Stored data
theorem pv_main (store : List (List (String × String))) (category_id : String) :
    make_new_group_id store category_id = make_new_group_id_alt store category_id := by
  show PySem.Str.join "" [category_id, "_g",
        PySem.Int.toStr (PySem.List.maxD
          (((store.filter (pvCond category_id)).map pvGid).foldl pvStepA []) (fun x => x) 0 + 1)]
      = PySem.Str.join "" [category_id, "_g",
        PySem.Int.toStr ((match pvBest store category_id 0 (store.length : Int) with
          | none => (0 : Int) | some v => v) + 1)]
  rw [pvNums_eq, List.nil_append, pvFilterMap_eq,
      pvBest_eq store category_id store.length 0 (store.length : Int)
        (by omega) (by omega) (by omega) (by omega)]
  have hfull : (store.drop (0 : Int).toNat).take ((store.length : Int) - 0).toNat = store := by
    simp
  rw [hfull, pvMax_eq]
  rfl

-- ===== VERDICT (by name: the statement is the Claim_ definition above) =====
theorem make_new_group_id_spec : Claim_equal_make_new_group_id := by
  intro store category_id _ _
  unfold Spec_make_new_group_id
  exact pv_main store category_id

* [PROBLEM]
Would you retype the records above without changing a word?

* [TASK ANSWER]
theorem pv_main (store : List (List (String × String))) (category_id : String) :
    make_new_group_id store category_id = make_new_group_id_alt store category_id := by
  show PySem.Str.join "" [category_id, "_g",
        PySem.Int.toStr (PySem.List.maxD
          (((store.filter (pvCond category_id)).map pvGid).foldl pvStepA []) (fun x => x) 0 + 1)]
      = PySem.Str.join "" [category_id, "_g",
        PySem.Int.toStr ((match pvBest store category_id 0 (store.length : Int) with
          | none => (0 : Int) | some v => v) + 1)]
  rw [pvNums_eq, List.nil_append, pvFilterMap_eq,
      pvBest_eq store category_id store.length 0 (store.length : Int)
        (by omega) (by omega) (by omega) (by omega)]
  have hfull : (store.drop (0 : Int).toNat).take ((store.length : Int) - 0).toNat = store := by
    simp
  rw [hfull, pvMax_eq]
  rfl

-- ===== VERDICT (by name: the statement is the Claim_ definition above) =====
theorem make_new_group_id_spec : Claim_equal_make_new_group_id := by
  intro store category_id _ _
  unfold Spec_make_new_group_id
  exact pv_main store category_id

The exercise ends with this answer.